Charlie Hebdo, the French satirical newspaper that was attacked by gunman last week causing the deaths of twelve people, has published its latest newspaper edition on the Play Store. The "survivor's edition" has rapidly sold out in print despite an enormous initial run, so interested readers in France and around the world now have a more accessible alternative. The edition is available as a stand-alone app in French only, though an English translation may be available soon.
On January 7th, two armed men attacked the Paris offices of satirical newspaper Charlie Hebdo, killing twelve people including ten employees and two policemen. Both attackers were killed by French police two days later after a car chase and standoff. A third attacker took hostages in a Parisian kosher grocery shop the same day, demanding the release of the initial attackers during the concurrent standoff. The male assailant was killed by police, but four hostages were also killed. A possible female accomplice is still wanted by police.

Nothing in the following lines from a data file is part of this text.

-- pv_equiv track=rewrite | github.com/acuteIQ/missing_data_prediction | get_range.py | get_employee_range
-- ===== SOURCE A (Python) =====
-- employee_ranges=[
--     {'min': 0, 'max': 4, 'symbol': 'A'},
--     {'min': 5, 'max': 9, 'symbol': 'B'},
--     {'min': 10, 'max': 19, 'symbol': 'C'},
--     {'min': 20, 'max': 49, 'symbol': 'D'},
--     {'min': 50, 'max': 99, 'symbol': 'E'},
--     {'min': 100, 'max': 249, 'symbol': 'F'},
--     {'min': 250, 'max': 499, 'symbol': 'G'},
--     {'min': 500, 'max': 999, 'symbol': 'H'},
--     {'min': 1000, 'max': 4999, 'symbol': 'I'},
--     {'min': 5000, 'max': 9999, 'symbol': 'J'},
--     {'min': 10000, 'max': float('inf'), 'symbol': 'K'},
-- ]
--
-- def get_employee_range(value, range_type='index'):
--     for sr_index, sr in enumerate(employee_ranges):
--         if sr['min'] <= value and value <= sr['max']:
--             if range_type == 'index':
--                 return sr_index
--             else:
--                 return sr['symbol']
--
--     raise Exception( str('get_employee_range broke! ' + str(value) + ' employee_ranges ' + str(employee_ranges)) )
-- ===== SOURCE B (Python) =====
-- employee_ranges=[
--     {'min': 0, 'max': 4, 'symbol': 'A'},
--     {'min': 5, 'max': 9, 'symbol': 'B'},
--     {'min': 10, 'max': 19, 'symbol': 'C'},
--     {'min': 20, 'max': 49, 'symbol': 'D'},
--     {'min': 50, 'max': 99, 'symbol': 'E'},
--     {'min': 100, 'max': 249, 'symbol': 'F'},
--     {'min': 250, 'max': 499, 'symbol': 'G'},
--     {'min': 500, 'max': 999, 'symbol': 'H'},
--     {'min': 1000, 'max': 4999, 'symbol': 'I'},
--     {'min': 5000, 'max': 9999, 'symbol': 'J'},
--     {'min': 10000, 'max': float('inf'), 'symbol': 'K'},
-- ]
--
-- _bounds = [0, 5, 10, 20, 50, 100, 250, 500, 1000, 5000, 10000]
-- _symbols = ['A', 'B', 'C', 'D', 'E', 'F', 'G', 'H', 'I', 'J', 'K']
--
-- def get_employee_range(value, range_type='index'):
--     # binary search: bisect_right(_bounds, value) - 1, written by hand (no imports in this module)
--     lo, hi = 0, len(_bounds)
--     while lo < hi:
--         mid = (lo + hi) // 2
--         if _bounds[mid] <= value:
--             lo = mid + 1
--         else:
--             hi = mid
--     idx = lo - 1
--     if idx < 0:
--         raise Exception('get_employee_range broke! ' + str(value) + ' employee_ranges ' + str(employee_ranges))
--     return idx if range_type == 'index' else _symbols[idx]
-- ===== Notes on version B (the rewrite author's own statement) =====
-- stated objective: alternative
-- what changed: Replaces the linear enumerate-scan over the range dicts with a hand-written binary search (bisect_right) over a sorted list of lower bounds, then one sign check for the raise path.
import Mathlib
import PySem
-- pv_equiv track=rewrite | github.com/ankushtanwar-amroar/Amroar_CRM_replace | backend/modules/field_management/services/rollup_formula_evaluator.py | _find_operator
-- ===== SOURCE A (Python) =====
-- def _find_operator(expr: str, op: str) -> int:
--     """Find operator index, ignoring those inside quotes or parentheses"""
--     depth = 0
--     in_string = False
--     string_char = None
--
--     for i in range(len(expr) - len(op) + 1):
--         char = expr[i]
--
--         # Handle string literals
--         if char in ('"', "'") and (i == 0 or expr[i-1] != '\\'):
--             if not in_string:
--                 in_string = True
--                 string_char = char
--             elif char == string_char:
--                 in_string = False
--                 string_char = None
--
--         if in_string:
--             continue
--
--         # Handle parentheses
--         if char == '(':
--             depth += 1
--         elif char == ')':
--             depth -= 1
--
--         # Check for operator at current position
--         if depth == 0 and expr[i:i+len(op)] == op:
--             return i
--
--     return -1
-- ===== SOURCE B (Python) =====
-- def _find_operator(expr: str, op: str) -> int:
--     """Candidate-driven version: str.find proposes occurrence positions; each is
--     validated independently by recomputing quote/paren state over its prefix."""
--     start = 0
--     while True:
--         j = expr.find(op, start)
--         if j == -1:
--             return -1
--         if _is_top_level(expr, j):
--             return j
--         start = j + 1
--
-- def _is_top_level(expr: str, j: int) -> bool:
--     depth = 0
--     in_string = False
--     string_char = None
--     for k in range(j + 1):
--         ch = expr[k]
--         if ch in ('"', "'") and (k == 0 or expr[k-1] != '\\'):
--             if not in_string:
--                 in_string = True
--                 string_char = ch
--             elif ch == string_char:
--                 in_string = False
--                 string_char = None
--         if in_string:
--             continue
--         if ch == '(':
--             depth += 1
--         elif ch == ')':
--             depth -= 1
--     return not in_string and depth == 0
-- ===== Notes on version B (the rewrite author's own statement) =====
-- stated objective: alternative
-- what changed: A's single stateful scan that checks the operator at every index is replaced by a candidate-driven search: str.find proposes each occurrence of op, and a separate helper validates each candidate by recomputing the quote/paren state over its prefix from scratch.
-- outside the precondition, e.g. on _find_operator('ab', ''): A returns 0, B returns 0; on _find_operator('(', ''): A raises IndexError, B raises IndexError
import Mathlib
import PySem

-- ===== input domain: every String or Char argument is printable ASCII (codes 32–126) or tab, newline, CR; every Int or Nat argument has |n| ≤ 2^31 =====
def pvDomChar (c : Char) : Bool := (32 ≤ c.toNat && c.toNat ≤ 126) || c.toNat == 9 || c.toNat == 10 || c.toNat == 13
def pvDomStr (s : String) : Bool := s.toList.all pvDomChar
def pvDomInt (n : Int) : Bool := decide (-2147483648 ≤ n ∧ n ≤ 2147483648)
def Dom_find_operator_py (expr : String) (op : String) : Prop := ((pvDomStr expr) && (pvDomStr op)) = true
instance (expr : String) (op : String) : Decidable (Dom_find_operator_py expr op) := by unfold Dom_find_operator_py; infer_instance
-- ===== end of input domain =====

-- B replaces A's single stateful scan by str.find-driven candidate positions, each validated
-- independently by recomputing the quote/paren state over its prefix; same results, different algorithm.

-- ===== PORT A =====
-- A: one loop over range(len(expr)-len(op)+1) carrying depth / in_string / string_char,
-- checking the operator at each index as it goes.
def aLoop (e o : List Char) : List Int → Int → Bool → Option Char → Int
  | [], _, _, _ => -1
  | i :: rest, depth, instr, sc =>
    match PySem.List.pyGet? e i with
    | none => -1   -- unreachable under Pre_ (Python raises IndexError here)
    | some char =>
      let qs : Bool × Option Char :=
        if (char == '"' || char == '\'') && (i == 0 || !(PySem.List.pyGet? e (i-1) == some '\\')) then
          if !instr then (true, some char)
          else if sc == some char then (false, none)
          else (instr, sc)
        else (instr, sc)
      if qs.1 then aLoop e o rest depth qs.1 qs.2
      else
        let depth' := if char == '(' then depth + 1
                      else if char == ')' then depth - 1 else depth
        if depth' == 0 && PySem.List.slice e (some i) (some (i + PySem.List.len o)) == o then i
        else aLoop e o rest depth' qs.1 qs.2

The attacks and controversy surrounding their cause and effects have become the primary news story in Western media for the last two weeks. Law enforcement agencies in France and elsewhere have linked all the assailants with a Yemeni branch of the Islamic terrorist group Al-Qaeda. The group has claimed responsibility for the attacks, saying that they were performed to satisfy the honor of Muhammad, the historical founder and prophet of Islam. Charlie Hebdo had on several occasions published covers depicting satirical and insulting portrayals of Muhammad, as well as satirizing icons of Christianity and Judaism. Many Muslims object to images of Muhammad, and the portrayal of Muhammad in Western media has been the subject of controversy and religiously-inspired attacks in the past.
On Sunday over a million demonstrators, including religious leaders and representatives of world governments, marched through Paris to honor the victims of the attack. Image credit: Christopher Furlong/Getty Images via ABC News
The incident has incited a certain amount of civil unrest in France and sparked debate over free speech, and the limits thereof, throughout the world.
The publishers of Charlie Hebdo vowed to continue their work. Wednesday, exactly one week after gunmen attacked the newspaper office, the latest issue was released in an expanded printing of more than two million copies, which sold out almost immediately. The new issue's cover once again portrays Muhammad, but this time he holds a signs with the phrase "Je suis Charlie" ("I am Charlie"), the rallying cry for mourners and free speech advocates after the attack. Above Muhammad is written "Tout est pardonné" ("All is forgiven"), a message from the publishers appealing for forgiveness of the attackers and peace between Muslims and France as a whole.
Because the paper edition of the newspaper has become nearly impossible to purchase, the publishers of Charlie Hebdo have released a digital copy as a mobile application on Android, iOS, and Windows Phone. Prior to today Charlie Hebdo was not available on the Play Store in any form. The single Play Store listing for Charlie Hebdo (an app, not a newspaper or magazine) is a free download that currently offers the French edition of the digital newspaper as a $3.54 (3 euro) in-app purchase. The 16-page issue can be read in a typical magazine style, though there is no special formatting for mobile and the pages are presented full-size, requiring considerable zooming to read the articles.
The Charlie Hebdo app is compatible with all Android phones and tablets running version 4.0.3 or higher. The publishers have promised to make translations of the issue available in English, Spanish, and Arabic, with the English edition due later today, but it's currently unclear if translated versions will be available in this or other mobile apps.
It is possible, though unlikely, that Google may remove the Charlie Hebdo app from the Play Store. Google's Developer Program Policy forbids "depictions of gratuitous violence" and "sexually explicit or erotic content, icons, titles, or descriptions." Some of the cartoons contained in the edition qualify under both restrictions. The Developer Program also forbids hate speech, defining it as "content advocating against groups of people based on their race or ethnic origin, religion, disability, gender, age, veteran status, or sexual orientation/gender identity." Charlie Hebdo's previous editions have been called hate speech, particularly by religious commenters.